Regarding the $6 billion credit line obtained by General Motors, the CFO stated that it was a cautious move due to indications from the automotive union leadership that they intend to prolong the strike for several months. General Motors disclosed that the strike resulted in a $200 million cost for the company in the third quarter.

To prevent the prolonged strike that has swept through dozens of factories across the United States, General Motors (GM) has preloaded its "credit card".

On Wednesday, October 4th, Eastern Time, GM announced that it has obtained an additional $6 billion in credit lines to strengthen its liquidity. To secure these credit lines, GM is required to maintain at least $4 billion in global liquidity and at least $2 billion in liquidity in the United States. At the same time, GM's merger and asset sale activities are restricted.

GM's CFO, Paul Jacobson, stated that some leaders of the United Auto Workers (UAW) have signaled their intention to prolong the strike for several months. In light of this, he believes that obtaining a $6 billion loan facility is a prudent move.

Also on Wednesday, GM disclosed that the targeted strike by the UAW has cost the company $200 million in the third quarter of this year.

According to a GM spokesperson, the $200 million strike cost is due to production losses in wholesale vehicle sales, primarily resulting from the UAW strike at GM's medium-duty truck and various van factories in Wentzville, Missouri last month.

As of June 30th, GM's total automotive liquidity was $38.9 billion, with no immediate risk of running out of funds. The company hopes to maintain operational flexibility through a revolving credit facility with a term of 364 days, which expires on October 1st of next year.

The media generally believes that the new credit lines reflect GM's preparation for a long-term shutdown and further losses in the future.

Prior to GM's move, Ford, another giant facing the threat of a prolonged UAW strike, announced more than a month ago that it had obtained a $4 billion credit facility on August 17th to help manage market uncertainty.

Wall Street CN previously mentioned that on September 15th, the UAW launched strikes against GM, Ford, and Stellantis. This was the first time in UAW history that strikes were simultaneously launched against the three major automakers, and it was also one of the strongest strike waves in the United States in recent years. The initial strikes affected three factories, accounting for 9% of North American automotive production, with approximately 13,000 workers participating.

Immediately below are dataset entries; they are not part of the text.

-- pv_equiv track=rewrite | github.com/arindamroy868/DSA_Combined | String/Check_String_Is_Shuffle_Of_Other_Two_Strings/checkStringShuffle.py | shuffleCheck2
-- ===== SOURCE A (Python) =====
-- def shuffleCheck2(first, second, result):
--     if len(first) + len(second) != len(result):
--         return False
--
--     map1 = {}
--     map2 = {}
--     for i in first+second:
--         if map1.get(i) is not None:
--             map1[i] += 1
--         else:
--             map1[i] = 1
--
--
--     for j in result:
--         if map2.get(j) is not None:
--             map2[j] += 1
--         else:
--             map2[j] = 1
--
--     for key, value in map2.items():
--         if map1.get(key) is None or map1[key] != value:
--             return False
--
--     return True
-- ===== SOURCE B (Python) =====
-- def shuffleCheck2(first, second, result):
--     return sorted(first + second) == sorted(result)
-- ===== Notes on version B (the rewrite author's own statement) =====
-- stated objective: simpler
-- what changed: Replaces the two hand-built frequency dictionaries, the length check and the key-walk with a single multiset comparison: sorted(first+second) == sorted(result).
import Mathlib
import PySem

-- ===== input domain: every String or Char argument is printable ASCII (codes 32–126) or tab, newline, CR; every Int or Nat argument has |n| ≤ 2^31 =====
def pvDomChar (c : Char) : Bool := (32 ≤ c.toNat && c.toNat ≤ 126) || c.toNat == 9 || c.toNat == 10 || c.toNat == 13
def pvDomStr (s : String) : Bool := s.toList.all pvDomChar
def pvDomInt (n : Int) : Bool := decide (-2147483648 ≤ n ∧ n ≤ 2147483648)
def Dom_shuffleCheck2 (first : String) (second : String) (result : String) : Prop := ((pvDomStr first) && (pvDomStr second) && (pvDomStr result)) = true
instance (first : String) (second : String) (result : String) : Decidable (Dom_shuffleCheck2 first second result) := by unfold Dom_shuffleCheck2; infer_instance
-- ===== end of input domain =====

-- B replaces the two frequency dictionaries and the key-walk with one sorted-multiset comparison (simpler, not faster).

-- ===== PORT A =====
-- the get-then-increment-or-initialize counting loop of A, verbatim
def pvCountStep (d : PySem.Dict Char Int) (c : Char) : PySem.Dict Char Int :=
  match d.get? c with
  | some v => d.insert c (v + 1)
  | none => d.insert c 1

def shuffleCheck2 (first : String) (second : String) (result : String) : Bool :=
  if PySem.Str.len first + PySem.Str.len second ≠ PySem.Str.len result then false
  else
    let map1 := (first ++ second).toList.foldl pvCountStep PySem.Dict.empty
    let map2 := result.toList.foldl pvCountStep PySem.Dict.empty
    map2.items.all (fun kv =>
      match map1.get? kv.1 with
      | none => false
      | some w => w == kv.2)

-- ===== PORT B =====
def shuffleCheck2_alt (first : String) (second : String) (result : String) : Bool :=
  PySem.List.sorted (first ++ second).toList (fun x => x) false
    == PySem.List.sorted result.toList (fun x => x) false

-- ===== PRECONDITION & SPEC =====
def Spec_shuffleCheck2 (first : String) (second : String) (result : String) (out : Bool) : Prop := out = shuffleCheck2_alt first second result
instance (first : String) (second : String) (result : String) (out : Bool) : Decidable (Spec_shuffleCheck2 first second result out) := by unfold Spec_shuffleCheck2; infer_instance

-- ===== CLAIM (what is proved, stated in full; the proofs are below) =====
def Claim_equal_shuffleCheck2 : Prop := ∀ (first : String) (second : String) (result : String), Dom_shuffleCheck2 first second result → Spec_shuffleCheck2 first second result (shuffleCheck2 first second result)

-- ===== LEMMAS AND PROOFS =====

-- A's counting step is the standard insert-with-getD step
theorem pvCountStep_eq (d : PySem.Dict Char Int) (c : Char) :
    pvCountStep d c = d.insert c (d.getD c 0 + 1) := by
  unfold pvCountStep
  cases h : d.get? c <;>
    simp [PySem.Dict.getD_eq_get?_getD, h]

theorem pvCountFold_eq (l : List Char) :
    l.foldl pvCountStep PySem.Dict.empty = PySem.Dict.counter l := by
  rw [← PySem.Dict.foldl_insert_getD_add_one_eq_counter]
  exact PySem.List.foldl_congr_mem _ _ _ _ (fun d c _ => pvCountStep_eq d c)

-- the whole of A, as a proposition
theorem shuffleCheck2_true_iff (first second result : String) :
    shuffleCheck2 first second result = true ↔
      ((first ++ second).toList.length = result.toList.length ∧
        ∀ k ∈ result.toList, (first ++ second).toList.count k = result.toList.count k) := by
  unfold shuffleCheck2
  set l1 := (first ++ second).toList with hl1
  set l2 := result.toList with hl2
  have hlen1 : PySem.Str.len first + PySem.Str.len second = (l1.length : Int) := by
    simp [PySem.Str.len, hl1]
  have hlen2 : PySem.Str.len result = (l2.length : Int) := by simp [PySem.Str.len, hl2]
  rw [hlen1, hlen2, pvCountFold_eq, pvCountFold_eq]
  split_ifs with hne
  · simp only [false_iff, not_and]
    intro hlen
    exfalso; exact hne (by exact_mod_cast hlen)
  · have hlen : l1.length = l2.length := by exact_mod_cast not_ne_iff.mp hne
    simp only [hlen, true_and, List.all_eq_true]
    constructor
    · intro h k hk
      have hmem : (k, (l2.count k : Int)) ∈ (PySem.Dict.counter l2).items := by
        rw [PySem.Dict.items_counter]
        exact List.mem_map.mpr ⟨k, (PySem.Set.mem_ofList _ _).mpr hk, rfl⟩
      have := h _ hmem
      cases hg : (PySem.Dict.counter l1).get? k with
      | none => simp [hg] at this
      | some w =>
        simp only [hg, beq_iff_eq] at this
        have : (PySem.Dict.counter l1).getD k 0 = (l2.count k : Int) := by
          rw [PySem.Dict.getD_eq_get?_getD, hg]; simpa using this
        rw [PySem.Dict.getD_counter] at this
        exact_mod_cast this
    · intro h kv hkv
      rw [PySem.Dict.items_counter] at hkv
      obtain ⟨k, hk, rfl⟩ := List.mem_map.mp hkv
      have hk2 : k ∈ l2 := (PySem.Set.mem_ofList _ _).mp hk
      have hcount := h k hk2
      have hk1 : k ∈ l1 := by
        rw [← List.count_pos_iff, hcount, List.count_pos_iff]; exact hk2
      have hget : (PySem.Dict.counter l1).get? k = some ((l1.count k : Int)) := by
        have hc : (PySem.Dict.counter l1).contains k = true := by
          rw [PySem.Dict.contains_iff_mem_keys, PySem.Dict.keys_counter]
          exact (PySem.Set.mem_ofList _ _).mpr hk1
        cases hg : (PySem.Dict.counter l1).get? k with
        | none =>
          rw [PySem.Dict.get?_eq_none_iff_contains] at hg
          simp [hg] at hc
        | some w =>
          have : (PySem.Dict.counter l1).getD k 0 = w := by
            rw [PySem.Dict.getD_eq_get?_getD, hg]; rfl
          rw [PySem.Dict.getD_counter] at this
          exact congrArg some this.symm
      simp [hget, hcount]

-- counts of B's side agree with a permutation
theorem perm_of_len_count (l1 l2 : List Char)
    (hlen : l1.length = l2.length)
    (hcnt : ∀ k ∈ l2, l1.count k = l2.count k) : l1.Perm l2 := by
  have hsub : l2.Subperm l1 := by
    rw [List.subperm_ext_iff]
    intro x hx
    exact le_of_eq (hcnt x hx).symm
  exact (hsub.perm_of_length_le (le_of_eq hlen)).symm

-- ===== VERDICT (by name: the statement is the Claim_ definition above) =====
theorem shuffleCheck2_spec : Claim_equal_shuffleCheck2 := by
  intro first second result _
  unfold Spec_shuffleCheck2 shuffleCheck2_alt
  have hb : (PySem.List.sorted (first ++ second).toList (fun x => x) false
      == PySem.List.sorted result.toList (fun x => x) false) = true ↔
      (first ++ second).toList.Perm result.toList := by
    rw [beq_iff_eq]
    exact PySem.List.sorted_id_eq_sorted_id_iff_perm _ _
  have ha := shuffleCheck2_true_iff first second result
  cases hA : shuffleCheck2 first second result with
  | true =>
    obtain ⟨hlen, hcnt⟩ := ha.mp hA
    exact (hb.mpr (perm_of_len_count _ _ hlen hcnt)).symm
  | false =>
    cases hB : (PySem.List.sorted (first ++ second).toList (fun x => x) false
        == PySem.List.sorted result.toList (fun x => x) false) with
    | false => rfl
    | true =>
      have hperm := hb.mp hB
      have : shuffleCheck2 first second result = true :=
        ha.mpr ⟨hperm.length_eq, fun k _ => hperm.count_eq k⟩
      rw [hA] at this; exact absurd this (by simp)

On September 22nd, due to the lack of progress in negotiations, the UAW announced an escalation of the strike, adding 38 more factories owned by GM and Stellantis. Last Friday, the UAW further expanded the scale of the strike, involving more assembly plants of Ford and GM. According to media reports on Tuesday, there are currently 25,200 workers on strike, accounting for only 17% of the UAW contract members of the three major automakers.

Sales data released on Tuesday showed that several major automakers recorded strong double-digit growth in new car sales in the United States in the third quarter, unaffected by the strike. Among them, General Motors' sales increased by 21% year-on-year. Industry insiders expect this sales momentum to continue until the end of the year.

However, Jonathan Smoke, Chief Economist at automotive research firm Cox Automotive, believes that the impact of the strike may begin to show in October for some models under General Motors, such as the Chevrolet Colorado and GMC Canyon midsize pickups, as the workers' strike has already affected production.

In a blog post last Friday, Smoke stated, "So far, the impact of the strike has been relatively minor. If the strike at the production facilities expands further, the products most likely to be affected are Chevrolet and Cadillac's large SUVs, which have tighter inventory compared to their domestic competitors."